_TASK TO COMPLETE_
Look through the material below and copy exactly the lines from the line with "if normalized and" to the line with "unfold Dom_paired_terms_py; infer_instance", those two lines included.

_EXTRACTED INFORMATION_
[Start of Attachment]
-- pv_equiv track=rewrite | github.com/hideaway007/paperforge-cn | runtime/agents/search_planner.py | _paired_terms
-- ===== SOURCE A (Python) =====
-- def _paired_terms(left_terms: list[str], right_terms: list[str], max_terms: int) -> list[str]:
--     paired = []
--     for left in left_terms:
--         for right in right_terms:
--             if left == right:
--                 continue
--             paired.append(f"{left} {right}")
--             if len(paired) >= max_terms:
--                 return _unique_terms(paired)
--     return _unique_terms(paired)
--
-- def _unique_terms(terms: list[str]) -> list[str]:
--     seen = set()
--     unique = []
--     for term in terms:
--         normalized = term.strip()
--         if not normalized or normalized in seen:
--             continue
--         seen.add(normalized)
--         unique.append(normalized)
--     return unique
-- ===== SOURCE B (Python) =====
-- def _paired_terms(left_terms: list[str], right_terms: list[str], max_terms: int) -> list[str]:
--     # Single pass: generate and dedupe together; `count` tracks raw non-equal
--     # pairs (the quantity A's cap measures), `seen` dedupes stripped terms.
--     result = []
--     seen = set()
--     count = 0
--     for left in left_terms:
--         for right in right_terms:
--             if left == right:
--                 continue
--             count += 1
--             normalized = " ".join((left, right)).strip()
--             if normalized and normalized not in seen:
--                 seen.add(normalized)
--                 result.append(normalized)
--             if count >= max_terms:
--                 return result
--     return result
-- ===== Notes on version B (the rewrite author's own statement) =====
-- stated objective: alternative
-- what changed: Fuses generation and deduplication into one pass with a seen-set and a raw-pair counter, eliminating the intermediate raw list and the separate _unique_terms scan.
import Mathlib
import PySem

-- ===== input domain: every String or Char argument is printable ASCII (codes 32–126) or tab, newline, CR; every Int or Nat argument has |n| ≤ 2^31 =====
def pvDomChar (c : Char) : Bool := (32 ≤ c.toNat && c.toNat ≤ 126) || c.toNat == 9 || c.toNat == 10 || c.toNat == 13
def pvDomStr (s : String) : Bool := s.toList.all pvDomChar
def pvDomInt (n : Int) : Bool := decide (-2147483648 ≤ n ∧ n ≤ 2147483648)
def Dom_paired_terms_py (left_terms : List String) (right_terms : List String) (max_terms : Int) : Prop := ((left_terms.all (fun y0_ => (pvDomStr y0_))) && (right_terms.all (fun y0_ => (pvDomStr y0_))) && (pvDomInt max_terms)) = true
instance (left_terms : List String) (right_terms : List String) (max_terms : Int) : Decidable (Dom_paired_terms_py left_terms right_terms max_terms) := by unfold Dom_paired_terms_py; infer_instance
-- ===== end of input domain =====

-- B fuses generation and deduplication into one pass (seen-set + raw-pair counter),
-- dropping A's intermediate raw list and separate _unique_terms scan.

-- ===== PORT A =====
-- the _unique_terms loop; returns the (seen, unique) state (f"{l} {r}" ported as " ".join([l, r]), exact)
def uniqueLoopA (terms : List String) (seen : PySem.Set String) (unique : List String) :
    PySem.Set String × List String :=
  match terms with
  | [] => (seen, unique)
  | t :: rest =>
    let normalized := PySem.Str.strip t
    if normalized = "" ∨ normalized ∈ seen then uniqueLoopA rest seen unique
    else uniqueLoopA rest (PySem.Set.add seen normalized) (unique ++ [normalized])

def unique_terms_py (terms : List String) : List String :=
  (uniqueLoopA terms PySem.Set.empty []).2

-- inner 'for right in right_terms' loop of A; Bool = early return taken
def innerA (left : String) (rs : List String) (paired : List String) (m : Int) :
    List String × Bool :=
  match rs with
  | [] => (paired, false)
  | right :: rest =>
    if left = right then innerA left rest paired m
    else
      let paired' := paired ++ [PySem.Str.join " " [left, right]]
      if PySem.List.len paired' ≥ m then (paired', true)
      else innerA left rest paired' m

def outerA (ls : List String) (rs : List String) (paired : List String) (m : Int) :
    List String × Bool :=
  match ls with
  | [] => (paired, false)
  | left :: rest =>
    let r := innerA left rs paired m
    if r.2 then r else outerA rest rs r.1 m

def paired_terms_py (left_terms : List String) (right_terms : List String) (max_terms : Int) : List String :=
  unique_terms_py (outerA left_terms right_terms [] max_terms).1

-- ===== PORT B =====
-- state: (count, seen, result); Bool = early return taken
def innerB (left : String) (rs : List String) (count : Int) (seen : PySem.Set String)
    (result : List String) (m : Int) : Int × PySem.Set String × List String × Bool :=
  match rs with
  | [] => (count, seen, result, false)
  | right :: rest =>
    if left = right then innerB left rest count seen result m
    else
      let count' := count + 1
      let normalized := PySem.Str.strip (PySem.Str.join " " [left, right])
      let st :=
        if normalized = "" ∨ normalized ∈ seen then (seen, result)
        else (PySem.Set.add seen normalized, result ++ [normalized])
      if count' ≥ m then (count', st.1, st.2, true)
      else innerB left rest count' st.1 st.2 m

def outerB (ls : List String) (rs : List String) (count : Int) (seen : PySem.Set String)
    (result : List String) (m : Int) : Int × PySem.Set String × List String × Bool :=
  match ls with
  | [] => (count, seen, result, false)
  | left :: rest =>
    let r := innerB left rs count seen result m
    if r.2.2.2 then r else outerB rest rs r.1 r.2.1 r.2.2.1 m

def paired_terms_py_alt (left_terms : List String) (right_terms : List String) (max_terms : Int) : List String :=
  (outerB left_terms right_terms 0 PySem.Set.empty [] max_terms).2.2.1

-- ===== PRECONDITION & SPEC =====
def Spec_paired_terms_py (left_terms : List String) (right_terms : List String) (max_terms : Int) (out : List String) : Prop := out = paired_terms_py_alt left_terms right_terms max_terms
instance (left_terms : List String) (right_terms : List String) (max_terms : Int) (out : List String) : Decidable (Spec_paired_terms_py left_terms right_terms max_terms out) := by unfold Spec_paired_terms_py; infer_instance

-- ===== CLAIM (what is proved, stated in full; the proofs are below) =====
def Claim_equal_paired_terms_py : Prop := ∀ (left_terms : List String) (right_terms : List String) (max_terms : Int), Dom_paired_terms_py left_terms right_terms max_terms → Spec_paired_terms_py left_terms right_terms max_terms (paired_terms_py left_terms right_terms max_terms)

-- ===== LEMMAS AND PROOFS =====

-- appending one term to the dedup loop's input applies one dedup step at the end
theorem uniqueLoopA_append_singleton (P : List String) (t : String)
    (s : PySem.Set String) (u : List String) :
    uniqueLoopA (P ++ [t]) s u =
      (let r := uniqueLoopA P s u
       let n := PySem.Str.strip t
       if n = "" ∨ n ∈ r.1 then r else (PySem.Set.add r.1 n, r.2 ++ [n])) := by
  induction P generalizing s u with
  | nil => simp [uniqueLoopA]
  | cons h tl ih =>
    simp only [List.cons_append, uniqueLoopA]
    split <;> exact ih _ _

theorem len_append_singleton (P : List String) (x : String) :
    PySem.List.len (P ++ [x]) = PySem.List.len P + 1 := by
  simp [PySem.List.len_eq]

-- invariant transport for the inner loops
theorem innerB_eq (left : String) (rs : List String) (m : Int) :
    ∀ (P : List String) (seen : PySem.Set String) (u : List String),
      (seen, u) = uniqueLoopA P PySem.Set.empty [] →
      innerB left rs (PySem.List.len P) seen u m =
        (PySem.List.len (innerA left rs P m).1,
         (uniqueLoopA (innerA left rs P m).1 PySem.Set.empty []).1,
         (uniqueLoopA (innerA left rs P m).1 PySem.Set.empty []).2,
         (innerA left rs P m).2) := by
  induction rs with
  | nil =>
    intro P seen u h
    simp only [innerA, innerB]
    rw [← h]
  | cons right rest ih =>
    intro P seen u h
    by_cases hlr : left = right
    · simpa [innerA, innerB, hlr] using ih P seen u h
    · have hstep := uniqueLoopA_append_singleton P (PySem.Str.join " " [left, right])
        PySem.Set.empty []
      simp only [innerA, innerB, hlr, ite_false]
      rw [← len_append_singleton P (PySem.Str.join " " [left, right])]
      by_cases hcap : PySem.List.len (P ++ [PySem.Str.join " " [left, right]]) ≥ m
      · simp only [hcap, if_pos]
        rw [hstep, ← h]
      · simp only [hcap, ite_false]
        apply ih
        rw [hstep, ← h]

theorem outerB_eq (ls rs : List String) (m : Int) :
    ∀ (P : List String) (seen : PySem.Set String) (u : List String),
      (seen, u) = uniqueLoopA P PySem.Set.empty [] →
      outerB ls rs (PySem.List.len P) seen u m =
        (PySem.List.len (outerA ls rs P m).1,
         (uniqueLoopA (outerA ls rs P m).1 PySem.Set.empty []).1,
         (uniqueLoopA (outerA ls rs P m).1 PySem.Set.empty []).2,
         (outerA ls rs P m).2) := by
  induction ls with
  | nil =>
    intro P seen u h
    simp only [outerA, outerB]
    rw [← h]
  | cons left rest ih =>
    intro P seen u h
    simp only [outerA, outerB]
    rw [innerB_eq left rs m P seen u h]
    by_cases hs : (innerA left rs P m).2
    · simp [hs]
    · simp only [hs, ite_false, Bool.false_eq_true]
      exact ih (innerA left rs P m).1 _ _ rfl

-- ===== VERDICT (by name: the statement is the Claim_ definition above) =====
theorem paired_terms_py_spec : Claim_equal_paired_terms_py := by
  intro ls rs m _
  have h := outerB_eq ls rs m [] PySem.Set.empty [] rfl
  have h0 : PySem.List.len ([] : List String) = 0 := by simp [PySem.List.len_eq]
  rw [h0] at h
  show unique_terms_py (outerA ls rs [] m).1 = (outerB ls rs 0 PySem.Set.empty [] m).2.2.1
  rw [h]
  rfl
[End of Attachment]
_EXERCISE RESULT_
--             if normalized and normalized not in seen:
--                 seen.add(normalized)
--                 result.append(normalized)
--             if count >= max_terms:
--                 return result
--     return result
-- ===== Notes on version B (the rewrite author's own statement) =====
-- stated objective: alternative
-- what changed: Fuses generation and deduplication into one pass with a seen-set and a raw-pair counter, eliminating the intermediate raw list and the separate _unique_terms scan.
import Mathlib
import PySem

-- ===== input domain: every String or Char argument is printable ASCII (codes 32–126) or tab, newline, CR; every Int or Nat argument has |n| ≤ 2^31 =====
def pvDomChar (c : Char) : Bool := (32 ≤ c.toNat && c.toNat ≤ 126) || c.toNat == 9 || c.toNat == 10 || c.toNat == 13
def pvDomStr (s : String) : Bool := s.toList.all pvDomChar
def pvDomInt (n : Int) : Bool := decide (-2147483648 ≤ n ∧ n ≤ 2147483648)
def Dom_paired_terms_py (left_terms : List String) (right_terms : List String) (max_terms : Int) : Prop := ((left_terms.all (fun y0_ => (pvDomStr y0_))) && (right_terms.all (fun y0_ => (pvDomStr y0_))) && (pvDomInt max_terms)) = true
instance (left_terms : List String) (right_terms : List String) (max_terms : Int) : Decidable (Dom_paired_terms_py left_terms right_terms max_terms) := by unfold Dom_paired_terms_py; infer_instance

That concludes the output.